EXERCISE INPUTS below:

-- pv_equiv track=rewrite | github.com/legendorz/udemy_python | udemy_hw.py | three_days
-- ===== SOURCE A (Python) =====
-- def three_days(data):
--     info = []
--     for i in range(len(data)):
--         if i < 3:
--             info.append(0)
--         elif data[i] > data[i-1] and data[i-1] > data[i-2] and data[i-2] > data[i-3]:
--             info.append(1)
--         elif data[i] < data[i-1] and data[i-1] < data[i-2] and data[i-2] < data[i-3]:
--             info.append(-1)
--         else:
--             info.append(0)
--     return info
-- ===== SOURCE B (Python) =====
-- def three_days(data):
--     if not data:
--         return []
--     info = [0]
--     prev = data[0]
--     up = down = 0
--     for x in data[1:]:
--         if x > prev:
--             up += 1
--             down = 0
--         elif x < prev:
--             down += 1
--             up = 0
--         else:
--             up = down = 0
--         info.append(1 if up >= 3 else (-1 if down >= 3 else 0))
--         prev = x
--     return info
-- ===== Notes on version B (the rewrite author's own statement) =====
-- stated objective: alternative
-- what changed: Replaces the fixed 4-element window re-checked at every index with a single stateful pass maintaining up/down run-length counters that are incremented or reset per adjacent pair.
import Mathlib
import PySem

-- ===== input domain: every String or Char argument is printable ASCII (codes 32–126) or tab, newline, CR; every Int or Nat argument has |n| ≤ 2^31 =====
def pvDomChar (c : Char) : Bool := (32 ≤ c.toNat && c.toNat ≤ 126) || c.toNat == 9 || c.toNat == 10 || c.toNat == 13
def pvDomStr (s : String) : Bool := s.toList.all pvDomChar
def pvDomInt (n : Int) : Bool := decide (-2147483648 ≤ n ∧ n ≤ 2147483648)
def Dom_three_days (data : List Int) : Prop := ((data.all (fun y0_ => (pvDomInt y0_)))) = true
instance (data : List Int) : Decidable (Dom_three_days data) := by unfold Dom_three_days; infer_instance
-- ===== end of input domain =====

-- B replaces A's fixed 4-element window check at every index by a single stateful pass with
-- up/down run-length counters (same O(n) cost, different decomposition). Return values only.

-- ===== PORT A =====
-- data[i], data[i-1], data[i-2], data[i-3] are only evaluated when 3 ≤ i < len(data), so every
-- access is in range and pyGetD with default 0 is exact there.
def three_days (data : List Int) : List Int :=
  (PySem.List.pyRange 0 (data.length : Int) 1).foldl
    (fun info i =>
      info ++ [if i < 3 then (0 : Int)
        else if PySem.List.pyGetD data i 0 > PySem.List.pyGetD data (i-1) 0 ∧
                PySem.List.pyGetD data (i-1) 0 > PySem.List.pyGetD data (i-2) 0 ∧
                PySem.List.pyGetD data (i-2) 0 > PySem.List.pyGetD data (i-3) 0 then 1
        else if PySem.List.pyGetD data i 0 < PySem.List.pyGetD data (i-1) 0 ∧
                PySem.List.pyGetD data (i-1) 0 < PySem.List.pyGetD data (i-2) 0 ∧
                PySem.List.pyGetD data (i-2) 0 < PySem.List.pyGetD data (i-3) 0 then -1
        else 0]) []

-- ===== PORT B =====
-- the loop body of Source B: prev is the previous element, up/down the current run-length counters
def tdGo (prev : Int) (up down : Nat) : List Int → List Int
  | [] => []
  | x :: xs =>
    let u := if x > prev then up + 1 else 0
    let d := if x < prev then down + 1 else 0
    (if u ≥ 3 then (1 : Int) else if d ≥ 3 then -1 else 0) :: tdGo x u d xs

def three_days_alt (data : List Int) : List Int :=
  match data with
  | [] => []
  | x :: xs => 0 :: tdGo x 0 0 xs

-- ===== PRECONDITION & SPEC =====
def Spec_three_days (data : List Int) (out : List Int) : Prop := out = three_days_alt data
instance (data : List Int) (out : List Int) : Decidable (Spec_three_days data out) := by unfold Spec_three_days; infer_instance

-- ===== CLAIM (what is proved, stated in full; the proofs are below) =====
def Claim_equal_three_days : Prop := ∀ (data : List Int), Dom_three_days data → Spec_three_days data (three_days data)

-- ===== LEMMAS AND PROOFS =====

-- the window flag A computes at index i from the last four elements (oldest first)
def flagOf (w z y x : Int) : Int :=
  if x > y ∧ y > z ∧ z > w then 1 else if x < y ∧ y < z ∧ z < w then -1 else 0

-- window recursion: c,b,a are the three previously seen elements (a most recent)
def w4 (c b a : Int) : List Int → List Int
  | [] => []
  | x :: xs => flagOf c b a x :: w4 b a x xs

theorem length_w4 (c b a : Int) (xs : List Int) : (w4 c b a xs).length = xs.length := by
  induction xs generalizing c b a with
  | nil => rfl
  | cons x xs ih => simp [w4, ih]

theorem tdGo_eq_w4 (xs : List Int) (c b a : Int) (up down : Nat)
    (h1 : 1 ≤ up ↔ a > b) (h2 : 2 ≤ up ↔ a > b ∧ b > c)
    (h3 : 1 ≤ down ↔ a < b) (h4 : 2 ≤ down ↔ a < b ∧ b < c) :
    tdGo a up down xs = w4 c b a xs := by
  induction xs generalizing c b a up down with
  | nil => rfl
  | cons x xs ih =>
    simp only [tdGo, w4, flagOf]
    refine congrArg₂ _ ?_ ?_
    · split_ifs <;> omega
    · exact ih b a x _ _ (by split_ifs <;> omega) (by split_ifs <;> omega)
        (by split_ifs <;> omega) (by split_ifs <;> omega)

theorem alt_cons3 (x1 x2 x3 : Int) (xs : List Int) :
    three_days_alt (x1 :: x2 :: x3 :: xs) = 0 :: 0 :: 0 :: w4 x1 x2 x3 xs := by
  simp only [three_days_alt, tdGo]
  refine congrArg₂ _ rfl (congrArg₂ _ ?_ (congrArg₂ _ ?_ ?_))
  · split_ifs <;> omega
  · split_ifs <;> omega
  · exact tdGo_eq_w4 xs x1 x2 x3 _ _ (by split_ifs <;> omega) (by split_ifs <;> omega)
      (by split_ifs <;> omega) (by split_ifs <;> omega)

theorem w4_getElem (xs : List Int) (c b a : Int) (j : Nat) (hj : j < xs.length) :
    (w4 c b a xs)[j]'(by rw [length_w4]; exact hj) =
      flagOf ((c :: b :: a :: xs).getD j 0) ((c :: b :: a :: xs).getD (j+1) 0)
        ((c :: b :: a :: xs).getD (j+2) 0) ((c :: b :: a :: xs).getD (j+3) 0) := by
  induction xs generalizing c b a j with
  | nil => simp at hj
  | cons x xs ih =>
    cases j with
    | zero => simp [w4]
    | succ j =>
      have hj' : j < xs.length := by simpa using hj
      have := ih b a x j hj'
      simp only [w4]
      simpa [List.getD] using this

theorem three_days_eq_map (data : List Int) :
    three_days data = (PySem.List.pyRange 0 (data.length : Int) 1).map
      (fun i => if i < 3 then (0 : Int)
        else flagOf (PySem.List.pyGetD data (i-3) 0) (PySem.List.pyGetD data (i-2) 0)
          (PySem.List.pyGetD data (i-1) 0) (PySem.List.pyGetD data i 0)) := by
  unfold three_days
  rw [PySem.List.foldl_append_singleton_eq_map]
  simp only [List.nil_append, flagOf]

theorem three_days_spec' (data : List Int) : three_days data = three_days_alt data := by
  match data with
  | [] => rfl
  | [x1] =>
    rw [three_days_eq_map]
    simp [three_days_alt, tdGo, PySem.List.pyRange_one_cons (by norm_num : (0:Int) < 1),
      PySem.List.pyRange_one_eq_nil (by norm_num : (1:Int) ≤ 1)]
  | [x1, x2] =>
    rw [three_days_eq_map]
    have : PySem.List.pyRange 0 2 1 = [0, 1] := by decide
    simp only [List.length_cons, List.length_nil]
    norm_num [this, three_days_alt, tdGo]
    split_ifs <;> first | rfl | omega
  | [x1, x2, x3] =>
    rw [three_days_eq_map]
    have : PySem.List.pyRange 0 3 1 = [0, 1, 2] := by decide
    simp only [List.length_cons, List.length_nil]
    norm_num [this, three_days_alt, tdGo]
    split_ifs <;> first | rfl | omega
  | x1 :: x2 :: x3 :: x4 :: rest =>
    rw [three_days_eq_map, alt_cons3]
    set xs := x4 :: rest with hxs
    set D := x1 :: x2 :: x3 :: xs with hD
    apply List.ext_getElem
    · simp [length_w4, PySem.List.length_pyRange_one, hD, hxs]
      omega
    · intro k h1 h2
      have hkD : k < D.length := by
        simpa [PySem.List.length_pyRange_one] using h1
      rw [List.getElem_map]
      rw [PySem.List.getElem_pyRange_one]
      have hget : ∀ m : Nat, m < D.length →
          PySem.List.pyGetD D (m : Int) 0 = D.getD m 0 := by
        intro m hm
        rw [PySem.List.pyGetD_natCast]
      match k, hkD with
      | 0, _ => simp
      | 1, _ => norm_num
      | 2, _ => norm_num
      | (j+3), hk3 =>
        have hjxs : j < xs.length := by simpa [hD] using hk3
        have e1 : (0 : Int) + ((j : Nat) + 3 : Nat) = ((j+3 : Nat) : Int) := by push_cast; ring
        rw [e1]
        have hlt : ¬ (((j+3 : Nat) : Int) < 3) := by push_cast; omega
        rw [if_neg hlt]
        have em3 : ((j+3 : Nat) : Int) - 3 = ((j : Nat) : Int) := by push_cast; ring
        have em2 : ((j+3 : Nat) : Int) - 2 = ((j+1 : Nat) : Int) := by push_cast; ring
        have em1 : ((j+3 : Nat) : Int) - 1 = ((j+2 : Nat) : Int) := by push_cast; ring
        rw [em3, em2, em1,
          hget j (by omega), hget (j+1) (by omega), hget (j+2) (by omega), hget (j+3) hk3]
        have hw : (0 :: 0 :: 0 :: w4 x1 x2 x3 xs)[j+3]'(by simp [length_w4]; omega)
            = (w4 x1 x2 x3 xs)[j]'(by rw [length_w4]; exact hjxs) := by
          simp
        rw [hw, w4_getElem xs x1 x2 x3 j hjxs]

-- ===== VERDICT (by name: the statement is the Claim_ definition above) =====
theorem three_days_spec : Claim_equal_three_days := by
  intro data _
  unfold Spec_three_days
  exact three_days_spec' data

End of EXERCISE INPUTS.

### EXERCISE OBJECTIVE
Your answer should be the lines of the records that hold the string "theorem".

### PROBLEM SOLUTION
theorem length_w4 (c b a : Int) (xs : List Int) : (w4 c b a xs).length = xs.length := by
theorem tdGo_eq_w4 (xs : List Int) (c b a : Int) (up down : Nat)
theorem alt_cons3 (x1 x2 x3 : Int) (xs : List Int) :
theorem w4_getElem (xs : List Int) (c b a : Int) (j : Nat) (hj : j < xs.length) :
theorem three_days_eq_map (data : List Int) :
theorem three_days_spec' (data : List Int) : three_days data = three_days_alt data := by
theorem three_days_spec : Claim_equal_three_days := by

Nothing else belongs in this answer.